Line Maltun | Dæhlie Ambassadør

AMBASSADORS

Line Maltun Helland

DOB: 03.03.2001
Living in: Oslo
Follow Line on Strava: Line Maltun
Follow Line on Instagram: @linemaltun

Your favorite workout:

2x10x200 meters on the track with a one-minute break. Serial breaks of about five minutes. A speed slightly above the threshold. I can usually up the pace a little towards the end.

3x300 meters all-out. Eight-minute break. A proper lactic acid workout is popular this season!

Your favorite training arena:

Bislett Stadium on a hot summer’s day



Line MaltunLine Maltun




When it comes to clothes, what is important to you when you’re training?

- When it’s cold outside: We often have long breaks during our training sessions, so it is important to dress properly for training. We have to keep our legs warm. I nearly always have warm tights or sports trousers. The clothes should offer warmth and protection, but, at the same time, feel light and relatively loose.

- When it’s hot: When it’s hot, we should feel good, too. So I wear clothes that are as light and airy as possible. My favorites are short running tights, or shorts and a sports bra. .

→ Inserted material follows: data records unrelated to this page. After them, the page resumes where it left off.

-- pv_equiv track=rewrite | github.com/jleftync/PY110Actual | spot_exercises/exercise_9.py | scramble_help
-- ===== SOURCE A (Python) =====
-- def scramble_help(inpt):
--     scr_list = list(inpt)
--
--     non_int_lst = [(idx, char) for idx, char in enumerate(scr_list) if not char.isalnum()]
--
--     # Keep only alphanumeric characters in scr_list
--     out_list = [char for char in scr_list if char.isalnum()]
--
--     first, middle, last = out_list[0], out_list[1: -1], out_list[-1]
--     middle.sort()
--     mixed = [first] + middle + [last]
--     for x, y in non_int_lst:
--         mixed.insert(x, y)
--
--
--     return("".join(mixed))
-- ===== SOURCE B (Python) =====
-- def scramble_help(inpt):
--     alnum = [c for c in inpt if c.isalnum()]
--     seq = iter([alnum[0]] + sorted(alnum[1:-1]) + [alnum[-1]])
--     return "".join(next(seq) if c.isalnum() else c for c in inpt)
-- ===== Notes on version B (the rewrite author's own statement) =====
-- stated objective: alternative
-- what changed: B drops the loop of list.insert calls that re-inserts each punctuation character into the sorted list and instead rebuilds the result in one left-to-right pass over the original string, consuming the sorted alphanumeric sequence from an iterator.
-- intended difference: On strings with exactly one alphanumeric character A duplicates it (out_list[0] and out_list[-1] are the same element, e.g. '.a' -> '.aa'), while B returns the string unchanged ('.a'), which is the intended answer when there is nothing to scramble. — e.g. on scramble_help(".a"): A returns ".aa", B returns ".a"
import Mathlib
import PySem

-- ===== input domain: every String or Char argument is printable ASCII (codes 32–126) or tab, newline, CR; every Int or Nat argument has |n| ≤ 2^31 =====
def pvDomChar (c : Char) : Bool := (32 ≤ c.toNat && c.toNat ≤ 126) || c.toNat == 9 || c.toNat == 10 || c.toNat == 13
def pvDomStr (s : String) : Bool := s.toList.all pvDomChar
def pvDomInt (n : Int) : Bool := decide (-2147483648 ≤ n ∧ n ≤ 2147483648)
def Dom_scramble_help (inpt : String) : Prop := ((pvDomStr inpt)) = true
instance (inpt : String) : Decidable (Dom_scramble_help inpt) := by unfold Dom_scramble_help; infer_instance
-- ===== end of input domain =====

-- B replaces A's repeated list.insert reconstruction by a single left-to-right merge of the
-- sorted alphanumeric sequence with the original string (alternative decomposition).


-- ===== PORT A =====
-- literal port: enumerate+filter of non-alnum positions, alnum-only list, first/middle/last,
-- middle sorted, then each non-alnum char re-inserted with list.insert at its original index.
def scramble_help (inpt : String) : String :=
  let scr_list := inpt.toList
  let non_int_lst := (PySem.List.enumerate scr_list).filter (fun q => !(PySem.Chars.isalnum q.2))
  let out_list := scr_list.filter (fun c => PySem.Chars.isalnum c)
  match PySem.List.pyGet? out_list 0, PySem.List.pyGet? out_list (-1) with
  | some first, some last =>
      let middle := PySem.List.sorted (PySem.List.slice out_list (some 1) (some (-1))) (fun c => c) false
      let mixed := [first] ++ middle ++ [last]
      String.ofList (non_int_lst.foldl (fun acc q => PySem.List.insert acc q.1 q.2) mixed)
  | _, _ => ""   -- out_list empty: Python raises IndexError (excluded by Pre_)

-- ===== PORT B =====
-- next(seq) if c.isalnum() else c, consuming the prepared sequence left to right
def mergeAlnum : List Char → List Char → List Char
  | [], _ => []
  | c :: cs, seq =>
      if PySem.Chars.isalnum c then
        match seq with
        | s :: rest => s :: mergeAlnum cs rest
        | [] => c :: mergeAlnum cs []    -- iterator exhausted: unreachable inside Pre_
      else c :: mergeAlnum cs seq

def scramble_help_alt (inpt : String) : String :=
  let alnum := inpt.toList.filter (fun c => PySem.Chars.isalnum c)
  match PySem.List.pyGet? alnum 0 with
  | none => ""   -- alnum[0] raises IndexError (excluded by Pre_)
  | some f =>
      match PySem.List.pyGet? alnum (-1) with
      | none => ""
      | some l =>
          let seq := [f] ++ PySem.List.sorted (PySem.List.slice alnum (some 1) (some (-1))) (fun c => c) false ++ [l]
          String.ofList (mergeAlnum inpt.toList seq)

-- ===== PRECONDITION & SPEC =====
-- Pre_ excludes strings with no alphanumeric character: there Python A raises IndexError on out_list[0].
def Pre_scramble_help (inpt : String) : Prop :=
  (inpt.toList.any (fun c => PySem.Chars.isalnum c)) = true
instance (inpt : String) : Decidable (Pre_scramble_help inpt) := by
  unfold Pre_scramble_help; infer_instance
def pvWitness_scramble_help : String := "ab"

-- On strings with exactly one alphanumeric character A returns that character twice
-- (out_list[0] and out_list[-1] are the same element, so it is duplicated), while B returns the
-- string with the single character once, which is the intended "nothing to scramble" answer.
-- the ASCII alphanumeric character class, spelled out as ranges
def alnumCharD (c : Char) : Bool :=
  ('A' ≤ c && c ≤ 'Z') || ('a' ≤ c && c ≤ 'z') || ('0' ≤ c && c ≤ '9')

-- Bool test for "exactly one alphanumeric character", short-circuiting at the second one
def exactlyOneAlnum : List Char → Bool
  | [] => false
  | c :: cs => if alnumCharD c then !cs.any alnumCharD else exactlyOneAlnum cs

def D_scramble_help (inpt : String) : Prop :=
  exactlyOneAlnum inpt.toList = true
instance (inpt : String) : Decidable (D_scramble_help inpt) := by
  unfold D_scramble_help; infer_instance

def Spec_scramble_help (inpt : String) (out : String) : Prop :=
  ¬ D_scramble_help inpt → out = scramble_help_alt inpt
instance (inpt : String) (out : String) : Decidable (Spec_scramble_help inpt out) := by
  unfold Spec_scramble_help; infer_instance

def pvDiffWitness_scramble_help : String := ".a"
def pvDiffWitnessOut_scramble_help : String × String := (".aa", ".a")

-- ===== CLAIM (what is proved, stated in full; the proofs are below) =====
def Claim_unchanged_scramble_help : Prop :=
  ∀ (inpt : String), Dom_scramble_help inpt → Pre_scramble_help inpt →
    Spec_scramble_help inpt (scramble_help inpt)
def Claim_changed_scramble_help : Prop :=
  Dom_scramble_help (pvDiffWitness_scramble_help) ∧
  Pre_scramble_help (pvDiffWitness_scramble_help) ∧
  D_scramble_help (pvDiffWitness_scramble_help) ∧
  scramble_help (pvDiffWitness_scramble_help) = pvDiffWitnessOut_scramble_help.1 ∧
  scramble_help_alt (pvDiffWitness_scramble_help) = pvDiffWitnessOut_scramble_help.2 ∧
  pvDiffWitnessOut_scramble_help.1 ≠ pvDiffWitnessOut_scramble_help.2
def Claim_exact_scramble_help : Prop :=
  ∀ (inpt : String), Dom_scramble_help inpt → Pre_scramble_help inpt →
    D_scramble_help inpt → scramble_help inpt ≠ scramble_help_alt inpt

-- ===== LEMMAS AND PROOFS =====

-- the insert loop over the (index, char) pairs of the non-alnum positions rebuilds exactly
-- the left-to-right merge, for ANY replacement list ys of the right length
theorem foldl_insert_eq_merge (cs : List Char) :
    ∀ (ys pre : List Char),
      ys.length = (cs.filter (fun c => PySem.Chars.isalnum c)).length →
      ((PySem.List.enumerate cs (pre.length : Int)).filter
          (fun q => !(PySem.Chars.isalnum q.2))).foldl
        (fun acc q => PySem.List.insert acc q.1 q.2) (pre ++ ys)
      = pre ++ mergeAlnum cs ys := by
  induction cs with
  | nil =>
      intro ys pre h
      simp only [List.filter_nil, List.length_nil] at h
      have hys : ys = [] := List.length_eq_zero_iff.mp (by simpa using h)
      subst hys
      simp [PySem.List.enumerate, mergeAlnum]
  | cons c cs ih =>
      intro ys pre h
      rw [PySem.List.enumerate_cons]
      by_cases hc : PySem.Chars.isalnum c = true
      · -- alnum head: pair filtered out, consume one ys element
        cases ys with
        | nil => simp [hc] at h
        | cons y ys' =>
            have hlen : ys'.length = (cs.filter (fun c => PySem.Chars.isalnum c)).length := by
              simp [hc] at h; omega
            have := ih ys' (pre ++ [y]) hlen
            simp only [List.length_append, List.length_cons, List.length_nil] at this
            push_cast at this
            simp only [List.filter_cons, hc, Bool.not_true, mergeAlnum]
            simp only [List.append_assoc, List.singleton_append] at this
            simpa using this
      · -- non-alnum head: pair kept, insert at index pre.length
        have hb : (!(PySem.Chars.isalnum (c := c))) = true := by simp [hc]
        simp only [List.filter_cons, hb, if_true, List.foldl_cons]
        have hins : PySem.List.insert (pre ++ ys) (pre.length : Int) c
            = (pre ++ [c]) ++ ys := by
          rw [PySem.List.insert_natCast (pre ++ ys) pre.length c (by simp)]
          simp
        rw [hins]
        have hlen : ys.length = (cs.filter (fun c => PySem.Chars.isalnum c)).length := by
          simpa [List.filter_cons, hc] using h
        have := ih ys (pre ++ [c]) hlen
        simp only [List.length_append, List.length_cons, List.length_nil] at this
        push_cast at this
        simp only [mergeAlnum, hc]
        simp only [List.append_assoc, List.singleton_append] at this ⊢
        simpa using this

theorem alnumCharD_eq : alnumCharD = (fun c => PySem.Chars.isalnum c) := rfl

theorem exactlyOneAlnum_iff (cs : List Char) :
    exactlyOneAlnum cs = true ↔ (cs.filter (fun c => PySem.Chars.isalnum c)).length = 1 := by
  induction cs with
  | nil => simp [exactlyOneAlnum]
  | cons c cs ih =>
      by_cases hc : PySem.Chars.isalnum c = true
      · simp only [exactlyOneAlnum, alnumCharD_eq, hc, if_true, List.filter_cons,
          List.length_cons]
        constructor
        · intro h
          have hnil : cs.filter (fun c => PySem.Chars.isalnum c) = [] :=
            List.filter_eq_nil_iff.mpr (by simpa [List.any_eq_false] using h)
          simp [hnil]
        · intro h
          have hnil : cs.filter (fun c => PySem.Chars.isalnum c) = [] := by
            rw [← List.length_eq_zero_iff]
            omega
          have := List.filter_eq_nil_iff.mp hnil
          simpa [List.any_eq_false] using this
      · simp only [exactlyOneAlnum, alnumCharD_eq, hc, if_false, List.filter_cons,
          Bool.false_eq_true]
        simpa [hc] using ih

theorem countP_not_eq (cs : List Char) (p : Char → Bool) :
    cs.countP (fun c => !(p c)) = cs.length - (cs.filter p).length := by
  have hsplit := List.length_eq_countP_add_countP p (l := cs)
  simp only [decide_not, Bool.decide_eq_true] at hsplit
  have h2 : cs.countP p = (cs.filter p).length := List.countP_eq_length_filter
  omega

theorem mergeAlnum_length (cs : List Char) : ∀ ys, (mergeAlnum cs ys).length = cs.length := by
  induction cs with
  | nil => intro ys; simp [mergeAlnum]
  | cons c cs ih =>
      intro ys
      by_cases hc : PySem.Chars.isalnum c = true
      · cases ys with
        | nil => simp [mergeAlnum, hc, ih]
        | cons y ys' => simp [mergeAlnum, hc, ih]
      · simp [mergeAlnum, hc, ih]

theorem foldl_insert_length (l : List (Int × Char)) :
    ∀ (xs : List Char),
      (l.foldl (fun acc q => PySem.List.insert acc q.1 q.2) xs).length
        = xs.length + l.length := by
  induction l with
  | nil => intro xs; simp
  | cons q l ih =>
      intro xs
      rw [List.foldl_cons, ih]
      simp [PySem.List.length_insert]
      omega

-- both ports read first/last/middle from the same filtered list
theorem scramble_help_spec : Claim_unchanged_scramble_help := by
  intro inpt _ hpre hnd
  simp only [scramble_help, scramble_help_alt]
  set cs := inpt.toList with hcs
  set al := cs.filter (fun c => PySem.Chars.isalnum c) with hal
  have hpos : 0 < al.length := by
    unfold Pre_scramble_help at hpre
    rcases List.any_eq_true.mp hpre with ⟨c, hc, hcal⟩
    have : c ∈ al := List.mem_filter.mpr ⟨hc, hcal⟩
    exact List.length_pos_of_mem this
  have hne1 : al.length ≠ 1 := by
    unfold D_scramble_help at hnd
    rw [Ne, ← exactlyOneAlnum_iff]
    simpa [hal] using hnd
  have h2 : 2 ≤ al.length := by omega
  -- both pyGet? succeed
  have hnil : al ≠ [] := by intro h; simp [h] at hpos
  obtain ⟨a, t, hat⟩ := List.exists_cons_of_ne_nil hnil
  obtain ⟨f, hf⟩ : ∃ f, PySem.List.pyGet? al 0 = some f :=
    ⟨a, by rw [hat]; exact PySem.List.pyGet?_zero_cons a t⟩
  obtain ⟨l, hl⟩ : ∃ l, PySem.List.pyGet? al (-1) = some l := by
    refine ⟨al.getLast hnil, ?_⟩
    rw [PySem.List.pyGet?_neg_one]
    exact List.getLast?_eq_some_getLast hnil
  rw [hf, hl]
  -- the common sorted sequence and its length
  set seq := [f] ++ PySem.List.sorted (PySem.List.slice al (some 1) (some (-1))) (fun c => c) false ++ [l] with hseq
  have hslice : (PySem.List.slice al (some 1) (some (-1))).length = al.length - 2 := by
    rw [PySem.List.length_slice]
    rw [PySem.List.clampIdx_neg_one]
    have h1 : PySem.List.clampIdx al.length (1 : Int) = 1 := by
      simpa [PySem.List.clampIdx_natCast] using by omega
    rw [h1]
    omega
  have hseqlen : seq.length = al.length := by
    simp [hseq, PySem.List.length_sorted, hslice]
    omega
  have hm := foldl_insert_eq_merge cs seq ([]) (by simpa [hseqlen, hal])
  simp only [List.nil_append, List.length_nil, Nat.cast_zero] at hm
  rw [hseq] at hm
  exact congrArg String.ofList hm

theorem scramble_help_changed : Claim_changed_scramble_help := by
  unfold Claim_changed_scramble_help; decide

theorem scramble_help_tight : Claim_exact_scramble_help := by
  intro inpt _ hpre hd
  simp only [scramble_help, scramble_help_alt]
  set cs := inpt.toList with hcs
  set al := cs.filter (fun c => PySem.Chars.isalnum c) with hal
  have h1 : al.length = 1 := by
    unfold D_scramble_help at hd
    rw [hal, ← exactlyOneAlnum_iff]
    exact hd
  obtain ⟨a, ha⟩ : ∃ a, al = [a] := List.length_eq_one_iff.mp h1
  -- both matches take the 'some' branch
  have hf : PySem.List.pyGet? al 0 = some a := by
    rw [ha]; exact PySem.List.pyGet?_zero_cons a []
  have hl : PySem.List.pyGet? al (-1) = some a := by
    rw [ha, PySem.List.pyGet?_neg_one]; rfl
  rw [hf, hl]
  intro h
  -- compare lengths: A's output has cs.length + 1 chars, B's has cs.length
  have hlists := String.ofList_injective h
  have hlen := congrArg List.length hlists
  rw [foldl_insert_length, mergeAlnum_length] at hlen
  -- the non-alnum pairs number cs.length - 1, the seed list has 2 elements
  have hcnt : ((PySem.List.enumerate cs (0:Int)).filter
      (fun q => !(PySem.Chars.isalnum q.2))).length = cs.length - al.length := by
    rw [← List.countP_eq_length_filter]
    have hen : ((PySem.List.enumerate cs (0:Int)).countP (fun q => !(PySem.Chars.isalnum q.2)))
        = cs.countP (fun c => !(PySem.Chars.isalnum c)) := by
      have hmap := PySem.List.map_snd_enumerate cs (0:Int)
      calc ((PySem.List.enumerate cs (0:Int)).countP (fun q => !(PySem.Chars.isalnum q.2)))
          = (((PySem.List.enumerate cs (0:Int)).map (·.2)).countP
              (fun c => !(PySem.Chars.isalnum c))) := by
            rw [List.countP_map]; rfl
        _ = cs.countP (fun c => !(PySem.Chars.isalnum c)) := by rw [hmap]
    rw [hen, hal]
    exact countP_not_eq cs _
  have hlenpos : 1 ≤ cs.length := by
    have : al.length ≤ cs.length := by
      rw [hal]; exact List.length_filter_le _ _
    omega
  rw [hcnt] at hlen
  simp [ha, PySem.List.slice, PySem.List.sorted] at hlen
  omega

Your favorite Dæhlie outfit:

Jacket Intense A super-lightweight jacket with good ventilation and insulation that also feels light. I love wearing this when warming up. T-Shirt Focus: A nice, lightweight T-shirt that provides good ventilation. Not too tight and feels good when it gets hot.
Shorts Oxygen: I’m a big fan of short shorts! The lightweight tights on the inside are super stretchy and easy to move in.
Airnet Wool A favorite for both winter and summer. I like to combine shorts with a thin wool sweater that regulates my body temperature nicely.



What does a normal training week look like for you?

The amount of training varies depending on the season—more quality and less quantity during the summer. Nevertheless, the structure of each week is relatively similar throughout the year:

- 2 sprint sessions with studded shoes: one short sprint and one long sprint
- 2 strength training sessions
- 2 aerobic interval sessions. Typically 2 minutes on the treadmill, or 200–300 meters on the track
- 2 slow paced long-runs: One alternative (cross-country skiing, roller skiing or similar) and one run
- Sunday is always a rest day


Goals for the 2021/2022 running season:

My goals for the season are to improve my personal record in the 400 meters and also to test myself on a few 800-meter races. Getting a good time on the 800 meters would be a bonus!